(Dataset entries)
#####
-- pv_equiv track=rewrite | github.com/suimenqx/lua-nil-guard | src/lua_nil_guard/adjudication.py | _find_repeat_start_index
-- ===== SOURCE A (Python) =====
-- def _is_repeat_open(stripped_line: str) -> bool:
--     return stripped_line == "repeat" or stripped_line.startswith("repeat ")
--
-- def _is_repeat_until_line(stripped_line: str) -> bool:
--     return stripped_line.startswith("until ")
--
-- def _find_repeat_start_index(lines: list[str], target_index: int) -> int | None:
--     depth = 1
--     for index in range(target_index - 1, -1, -1):
--         stripped = lines[index].strip()
--         if _is_repeat_until_line(stripped):
--             depth += 1
--             continue
--         if _is_repeat_open(stripped):
--             depth -= 1
--             if depth == 0:
--                 return index
--     return None
-- ===== SOURCE B (Python) =====
-- def _find_repeat_start_index(lines: list[str], target_index: int) -> int | None:
--     # Forward scan keeping a stack of open `repeat` line indices.
--     stack = []
--     for index in range(target_index):
--         stripped = lines[index].strip()
--         if stripped.startswith("until "):
--             if stack:
--                 stack.pop()
--         elif stripped == "repeat" or stripped.startswith("repeat "):
--             stack.append(index)
--     return stack[-1] if stack else None
-- ===== Notes on version B (the rewrite author's own statement) =====
-- stated objective: alternative
-- what changed: Replaces the backward depth-counter scan from target_index-1 with a forward traversal of lines[0:target_index] that maintains an explicit stack of open-repeat indices and returns the stack top.
import Mathlib
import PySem

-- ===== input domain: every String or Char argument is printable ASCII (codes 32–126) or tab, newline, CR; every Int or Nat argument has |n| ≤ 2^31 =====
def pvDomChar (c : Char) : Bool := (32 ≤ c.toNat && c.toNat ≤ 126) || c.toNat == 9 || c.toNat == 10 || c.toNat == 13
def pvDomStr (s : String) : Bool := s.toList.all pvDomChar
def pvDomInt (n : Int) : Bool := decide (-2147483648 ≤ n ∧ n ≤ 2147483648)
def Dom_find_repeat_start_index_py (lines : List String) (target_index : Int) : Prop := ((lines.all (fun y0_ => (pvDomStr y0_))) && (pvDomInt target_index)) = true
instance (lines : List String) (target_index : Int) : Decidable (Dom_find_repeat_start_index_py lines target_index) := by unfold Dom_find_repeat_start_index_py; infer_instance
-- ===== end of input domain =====

-- B replaces A's backward depth-counter scan with a forward stack-of-open-repeat-indices
-- traversal (objective: alternative, same O(n) cost).


-- ===== PORT A =====
def pvIsRepeatOpen (s : String) : Bool := (s == "repeat") || PySem.Str.startswith s "repeat "

def pvIsRepeatUntil (s : String) : Bool := PySem.Str.startswith s "until "

-- the backward for-loop of A over the index list range(target_index-1, -1, -1)
def pvFindLoopA (lines : List String) (depth : Int) : List Int → Option Int
  | [] => none
  | i :: rest =>
    match PySem.List.pyGet? lines i with
    | none => none   -- IndexError (excluded by Pre_)
    | some line =>
      let stripped := PySem.Str.strip line
      if pvIsRepeatUntil stripped then pvFindLoopA lines (depth + 1) rest
      else if pvIsRepeatOpen stripped then
        if depth - 1 = 0 then some i else pvFindLoopA lines (depth - 1) rest
      else pvFindLoopA lines depth rest

def find_repeat_start_index_py (lines : List String) (target_index : Int) : Option Int :=
  pvFindLoopA lines 1 (PySem.List.pyRange (target_index - 1) (-1) (-1))

-- ===== PORT B =====
-- one step of B's forward loop body (pyGetD is exact under Pre_: 0 ≤ i < len)
def pvStackStep (lines : List String) (st : List Int) (i : Int) : List Int :=
  let stripped := PySem.Str.strip (PySem.List.pyGetD lines i "")
  if pvIsRepeatUntil stripped then (if st = [] then st else st.dropLast)
  else if pvIsRepeatOpen stripped then st ++ [i]
  else st

def find_repeat_start_index_py_alt (lines : List String) (target_index : Int) : Option Int :=
  ((PySem.List.pyRange 0 target_index 1).foldl (pvStackStep lines) []).getLast?

-- ===== PRECONDITION & SPEC =====
-- Pre_ excludes exactly target_index > len(lines), where both Pythons raise IndexError.
def Pre_find_repeat_start_index_py (lines : List String) (target_index : Int) : Prop :=
  target_index ≤ (lines.length : Int)
instance (lines : List String) (target_index : Int) : Decidable (Pre_find_repeat_start_index_py lines target_index) := by unfold Pre_find_repeat_start_index_py; infer_instance

def pvWitness_find_repeat_start_index_py : List String × Int := (["repeat", "until x"], 2)

def Spec_find_repeat_start_index_py (lines : List String) (target_index : Int) (out : Option Int) : Prop := out = find_repeat_start_index_py_alt lines target_index
instance (lines : List String) (target_index : Int) (out : Option Int) : Decidable (Spec_find_repeat_start_index_py lines target_index out) := by unfold Spec_find_repeat_start_index_py; infer_instance

-- ===== CLAIM (what is proved, stated in full; the proofs are below) =====
def Claim_equal_find_repeat_start_index_py : Prop := ∀ (lines : List String) (target_index : Int), Dom_find_repeat_start_index_py lines target_index → Pre_find_repeat_start_index_py lines target_index → Spec_find_repeat_start_index_py lines target_index (find_repeat_start_index_py lines target_index)

-- ===== LEMMAS AND PROOFS =====

lemma pvReverseDropLast {α : Type} (l : List α) (h : l ≠ []) :
    l.dropLast.reverse = l.reverse.tail := by
  induction l using List.reverseRecOn with
  | nil => simp at h
  | append_singleton xs x _ => simp

-- B's stack after the first k iterations
def pvStk (lines : List String) (k : Nat) : List Int :=
  (PySem.List.pyRange 0 (k : Int) 1).foldl (pvStackStep lines) []

lemma pvStk_succ (lines : List String) (k : Nat) :
    pvStk lines (k + 1) = pvStackStep lines (pvStk lines k) (k : Int) := by
  unfold pvStk
  rw [show ((k + 1 : Nat) : Int) = (k : Int) + 1 by push_cast; ring,
      PySem.List.pyRange_one_succ_right (by omega), List.foldl_append]
  simp

-- Main invariant: the backward scan at depth d+1 returns the d-th element from the
-- top of B's stack (counting from 0).
lemma pvMain (lines : List String) (k d : Nat) (hk : k ≤ lines.length) :
    pvFindLoopA lines ((d : Int) + 1) (PySem.List.pyRange ((k : Int) - 1) (-1) (-1)) =
      (pvStk lines k).reverse[d]? := by
  induction k generalizing d with
  | zero =>
      rw [PySem.List.pyRange_neg_one_eq_nil (by norm_num)]
      simp [pvFindLoopA, pvStk, PySem.List.pyRange_one_eq_nil]
  | succ k ih =>
      have hk' : k ≤ lines.length := by omega
      have hkl : k < lines.length := by omega
      have hget : PySem.List.pyGet? lines (k : Int) = some lines[k] := by
        simp [PySem.List.pyGet?_natCast, List.getElem?_eq_getElem hkl]
      have hgetD : PySem.List.pyGetD lines (k : Int) "" = lines[k] := by
        simp [PySem.List.pyGetD_natCast, List.getD_eq_getElem?_getD,
          List.getElem?_eq_getElem hkl]
      rw [show ((k + 1 : Nat) : Int) - 1 = (k : Int) by push_cast; ring,
          PySem.List.pyRange_neg_one_cons (show (-1 : Int) < (k : Int) by omega),
          pvStk_succ]
      unfold pvFindLoopA pvStackStep
      rw [hget, hgetD]
      by_cases hu : pvIsRepeatUntil (PySem.Str.strip lines[k]) = true
      · -- until line: depth grows on the A side, the stack pops (or stays empty) on B's
        simp only [hu, if_true]
        have ih' := ih (d + 1) hk'
        push_cast at ih'
        rw [ih']
        by_cases hst : pvStk lines k = []
        · simp [hst]
        · rw [if_neg hst, pvReverseDropLast _ hst, List.getElem?_tail]
      · have hu' : pvIsRepeatUntil (PySem.Str.strip lines[k]) = false := by
          simpa using hu
        by_cases ho : pvIsRepeatOpen (PySem.Str.strip lines[k]) = true
        · -- repeat line: A decrements depth or answers, B pushes the index
          simp only [hu', ho, Bool.false_eq_true, if_false, if_true]
          cases d with
          | zero => simp
          | succ d' =>
              rw [if_neg (show ¬ (((d' + 1 : Nat) : Int) + 1 - 1 = 0) by push_cast; omega),
                  show ((d' + 1 : Nat) : Int) + 1 - 1 = ((d' : Nat) : Int) + 1 by
                    push_cast; ring,
                  ih d' hk']
              simp
        · have ho' : pvIsRepeatOpen (PySem.Str.strip lines[k]) = false := by
            simpa using ho
          simp only [hu', ho', Bool.false_eq_true, if_false]
          exact ih d hk'

-- ===== VERDICT (by name: the statement is the Claim_ definition above) =====
theorem find_repeat_start_index_py_spec : Claim_equal_find_repeat_start_index_py := by
  intro lines target_index _hdom hpre
  unfold Spec_find_repeat_start_index_py find_repeat_start_index_py
    find_repeat_start_index_py_alt
  by_cases ht : target_index ≤ 0
  · rw [PySem.List.pyRange_neg_one_eq_nil (by omega),
        PySem.List.pyRange_one_eq_nil (by omega)]
    simp [pvFindLoopA]
  · have hkt : target_index = ((target_index.toNat : Nat) : Int) := by omega
    have hk : target_index.toNat ≤ lines.length := by
      unfold Pre_find_repeat_start_index_py at hpre; omega
    rw [hkt]
    have hmain := pvMain lines target_index.toNat 0 hk
    simp only [Nat.cast_zero, zero_add] at hmain
    rw [hmain,
        show ((PySem.List.pyRange 0 ((target_index.toNat : Nat) : Int) 1).foldl
          (pvStackStep lines) []) = pvStk lines target_index.toNat from rfl,
        ← List.head?_eq_getElem?, List.head?_reverse]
#####
ABOUT THIS EXERCISE — Repeat, exactly as they stand above, the lines from the line with "PySem.List.pyRange_one_succ_right (by omega), List.foldl_append]" to the line with "simp [pvFindLoopA, pvStk, PySem.List.pyRange_one_eq_nil]", both lines included.

EXPECTED OUTPUT —
      PySem.List.pyRange_one_succ_right (by omega), List.foldl_append]
  simp

-- Main invariant: the backward scan at depth d+1 returns the d-th element from the
-- top of B's stack (counting from 0).
lemma pvMain (lines : List String) (k d : Nat) (hk : k ≤ lines.length) :
    pvFindLoopA lines ((d : Int) + 1) (PySem.List.pyRange ((k : Int) - 1) (-1) (-1)) =
      (pvStk lines k).reverse[d]? := by
  induction k generalizing d with
  | zero =>
      rw [PySem.List.pyRange_neg_one_eq_nil (by norm_num)]
      simp [pvFindLoopA, pvStk, PySem.List.pyRange_one_eq_nil]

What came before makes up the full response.